Ships hit by U-boats

Baron Kinnaird

British Steam merchant

Photo courtesy of Stuart Smith

NameBaron Kinnaird
Type:Steam merchant
Tonnage3,355 tons
Completed1927 - Napier & Miller Ltd, Old Kilpatrick, Glasgow 
OwnerH. Hogarth & Sons Ltd, Glasgow 
Date of attack10 Mar 1943Nationality:      British
FateSunk by U-621 (Max Kruschka)
Position53° 00'N, 40° 00'W - Grid AK 7174
Complement42 (42 dead - no survivors)
ConvoyON-169 (straggler)
RouteMiddlesbrough - Loch Ewe - Macoris 
History Completed in July 1927. On 25 June 1940 the Baron Kinnaird was one of three tramp steamers who were the last ships to leave St. Jean de Luz on the day the Armistice came into force, carrying 2,000 evacuees to safety. 
Notes on event

At 22.59 hours on 10 March 1943 the unescorted Baron Kinnaird (Master Leslie Anderson), a straggler from convoy ON-169 since 6 March, was hit by a torpedo from U-621 while steaming in rough seas about 430 miles south-southeast of Cape Farewell. Nine minutes earlier the U-boat had missed the ship with a spread of three torpedoes after chasing it for two and a half hours. The attack was observed by the nearby U-600 (Zurmühlen) which soon left the area, assuming that the other U-boat will finish off the stopped freighter. However, U-621 had to dive to reload its torpedo tubes because the stern torpedo missed at 23.17 hours and was then unable to find the ship again.

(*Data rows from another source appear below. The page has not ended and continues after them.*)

-- pv_equiv track=rewrite | github.com/LuisDiazM/evalio | cv-grader-analyzer/domain/usecases/utilities/crop_circles.py | group_circles
-- ===== SOURCE A (Python) =====
-- def group_circles(circles):
--     circles = sorted(circles, key=lambda c: (c[1], c[0]))
--     rows = []
--     current_row = []
--     last_y = None
--     for c in circles:
--         if last_y is None or abs(c[1] - last_y) < 50:
--             current_row.append(c)
--         else:
--             rows.append(sorted(current_row, key=lambda x: x[0]))
--             current_row = [c]
--         last_y = c[1]
--     if current_row:
--         rows.append(sorted(current_row, key=lambda x: x[0]))
--     return rows
-- ===== SOURCE B (Python) =====
-- def group_circles(circles):
--     s = sorted(circles, key=lambda c: (c[1], c[0]))
--
--     def rows(lst):
--         # peel off the maximal leading run (consecutive y-gaps < 50), recurse on the rest
--         if not lst:
--             return []
--         i = 1
--         while i < len(lst) and abs(lst[i][1] - lst[i - 1][1]) < 50:
--             i += 1
--         return [sorted(lst[:i], key=lambda c: c[0])] + rows(lst[i:])
--
--     return rows(s)
-- ===== Notes on version B (the rewrite author's own statement) =====
-- stated objective: alternative
-- what changed: A's single accumulator loop over rows/current_row/last_y with a trailing flush is replaced by a recursive decomposition that peels off the maximal leading run of small y-gaps, sorts it, and recurses on the remainder.
import Mathlib
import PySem

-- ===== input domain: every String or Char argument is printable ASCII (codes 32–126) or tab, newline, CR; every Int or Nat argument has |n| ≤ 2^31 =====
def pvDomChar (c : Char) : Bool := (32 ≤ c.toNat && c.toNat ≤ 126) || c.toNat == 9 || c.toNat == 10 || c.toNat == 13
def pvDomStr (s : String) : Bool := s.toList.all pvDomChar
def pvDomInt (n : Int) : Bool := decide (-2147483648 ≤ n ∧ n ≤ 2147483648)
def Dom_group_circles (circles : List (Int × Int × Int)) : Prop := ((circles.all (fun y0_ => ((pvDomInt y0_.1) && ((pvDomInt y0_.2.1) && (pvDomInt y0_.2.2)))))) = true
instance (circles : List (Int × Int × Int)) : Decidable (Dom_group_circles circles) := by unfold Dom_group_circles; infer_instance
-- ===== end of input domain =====

-- B replaces A's accumulator loop (rows/current_row/last_y + trailing flush) by a recursion that
-- peels off the maximal leading run of small y-gaps; same cost, different decomposition.


-- ===== PORT A =====
-- loop body of A's for-loop: state is (rows, current_row, last_y)
def pvStepA (st : List (List (Int × Int × Int)) × List (Int × Int × Int) × Option Int)
    (c : Int × Int × Int) :
    List (List (Int × Int × Int)) × List (Int × Int × Int) × Option Int :=
  match st with
  | (rows, cur, lastY) =>
    match lastY with
    | none => (rows, cur ++ [c], some c.2.1)
    | some ly =>
      if |c.2.1 - ly| < 50 then (rows, cur ++ [c], some c.2.1)
      else (rows ++ [PySem.List.sorted cur (fun x => x.1)], [c], some c.2.1)

-- the trailing 'if current_row: rows.append(...)'
def pvFinishA (st : List (List (Int × Int × Int)) × List (Int × Int × Int) × Option Int) :
    List (List (Int × Int × Int)) :=
  if st.2.1 ≠ [] then st.1 ++ [PySem.List.sorted st.2.1 (fun x => x.1)] else st.1

def group_circles (circles : List (Int × Int × Int)) : List (List (Int × Int × Int)) :=
  pvFinishA ((PySem.List.sorted2 circles (fun c => c.2.1) (fun c => c.1)).foldl pvStepA ([], [], none))

-- ===== PORT B =====
-- the while loop of Source B's rows(): split off the maximal run whose consecutive y-gaps are < 50
def pvSplitRun (prev : Int × Int × Int) :
    List (Int × Int × Int) → List (Int × Int × Int) × List (Int × Int × Int)
  | [] => ([], [])
  | c :: rest =>
    if |c.2.1 - prev.2.1| < 50 then
      let p := pvSplitRun c rest
      (c :: p.1, p.2)
    else ([], c :: rest)

theorem pvSplitRun_len (prev : Int × Int × Int) (l : List (Int × Int × Int)) :
    (pvSplitRun prev l).2.length ≤ l.length := by
  induction l generalizing prev with
  | nil => simp [pvSplitRun]
  | cons c rest ih =>
    simp only [pvSplitRun]
    split
    · exact le_trans (ih c) (Nat.le_succ _)
    · simp

-- Source B's recursive rows()
def pvRows : List (Int × Int × Int) → List (List (Int × Int × Int))
  | [] => []
  | c :: rest =>
    let p := pvSplitRun c rest
    PySem.List.sorted (c :: p.1) (fun x => x.1) :: pvRows p.2
termination_by l => l.length
decreasing_by
  exact Nat.lt_succ_of_le (pvSplitRun_len c rest)

def group_circles_alt (circles : List (Int × Int × Int)) : List (List (Int × Int × Int)) :=
  pvRows (PySem.List.sorted2 circles (fun c => c.2.1) (fun c => c.1))

-- ===== PRECONDITION & SPEC =====
def Spec_group_circles (circles : List (Int × Int × Int)) (out : List (List (Int × Int × Int))) : Prop := out = group_circles_alt circles
instance (circles : List (Int × Int × Int)) (out : List (List (Int × Int × Int))) : Decidable (Spec_group_circles circles out) := by unfold Spec_group_circles; infer_instance

-- ===== CLAIM (what is proved, stated in full; the proofs are below) =====
def Claim_equal_group_circles : Prop := ∀ (circles : List (Int × Int × Int)), Dom_group_circles circles → Spec_group_circles circles (group_circles circles)

-- ===== LEMMAS AND PROOFS =====

-- loop invariant: once the accumulator holds a nonempty current row ending in prev (so last_y = prev's y),
-- finishing A's fold yields the emitted rows followed by B's run decomposition of the rest.
theorem pvLoop_eq (l : List (Int × Int × Int)) :
    ∀ (prev : Int × Int × Int) (cur : List (Int × Int × Int))
      (rows : List (List (Int × Int × Int))), cur ≠ [] →
    pvFinishA (l.foldl pvStepA (rows, cur, some prev.2.1)) =
      rows ++ (PySem.List.sorted (cur ++ (pvSplitRun prev l).1) (fun x => x.1)
               :: pvRows (pvSplitRun prev l).2) := by
  induction l with
  | nil =>
    intro prev cur rows hcur
    simp [pvSplitRun, pvFinishA, pvRows, hcur]
  | cons c rest ih =>
    intro prev cur rows hcur
    simp only [List.foldl_cons, pvStepA, pvSplitRun]
    split
    · rw [ih c (cur ++ [c]) rows (by simp)]
      simp
    · rw [ih c [c] (rows ++ [PySem.List.sorted cur (fun x => x.1)]) (by simp)]
      simp [pvRows]

-- ===== VERDICT (by name: the statement is the Claim_ definition above) =====
theorem group_circles_spec : Claim_equal_group_circles := by
  intro circles _
  unfold Spec_group_circles group_circles group_circles_alt
  cases h : PySem.List.sorted2 circles (fun c => c.2.1) (fun c => c.1) with
  | nil => simp [pvFinishA, pvRows]
  | cons c rest =>
    simp only [List.foldl_cons, pvStepA, List.nil_append]
    rw [pvLoop_eq rest c [c] [] (by simp)]
    simp [pvRows]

Apparently Baron Kinnaird managed to proceed after being hit, but was located by U-621 again at 16.43 hours on 11 March. She was struck on port side aft by a second torpedo at 19.17 hours, after two other torpedoes had missed at 18.31 and 19.12 hours. Big holes were seen in both sides of the vessel and the Germans then twice tried to set the ship on fire with 20mm gunfire, eventually giving up after one torpedo fired at 19.42 hours passed underneath the target and another fired at 21.53 hours missed behind the stern. The U-boat waited nearby until the ship finally sank at 10.54 hours on 12 March - the actions of Kruschka during this encounter were later judged by the BdU as "exemplary for future or similar cases how it should not be done!". No survivors were ever found: the master, 35 crew members and six gunners were lost.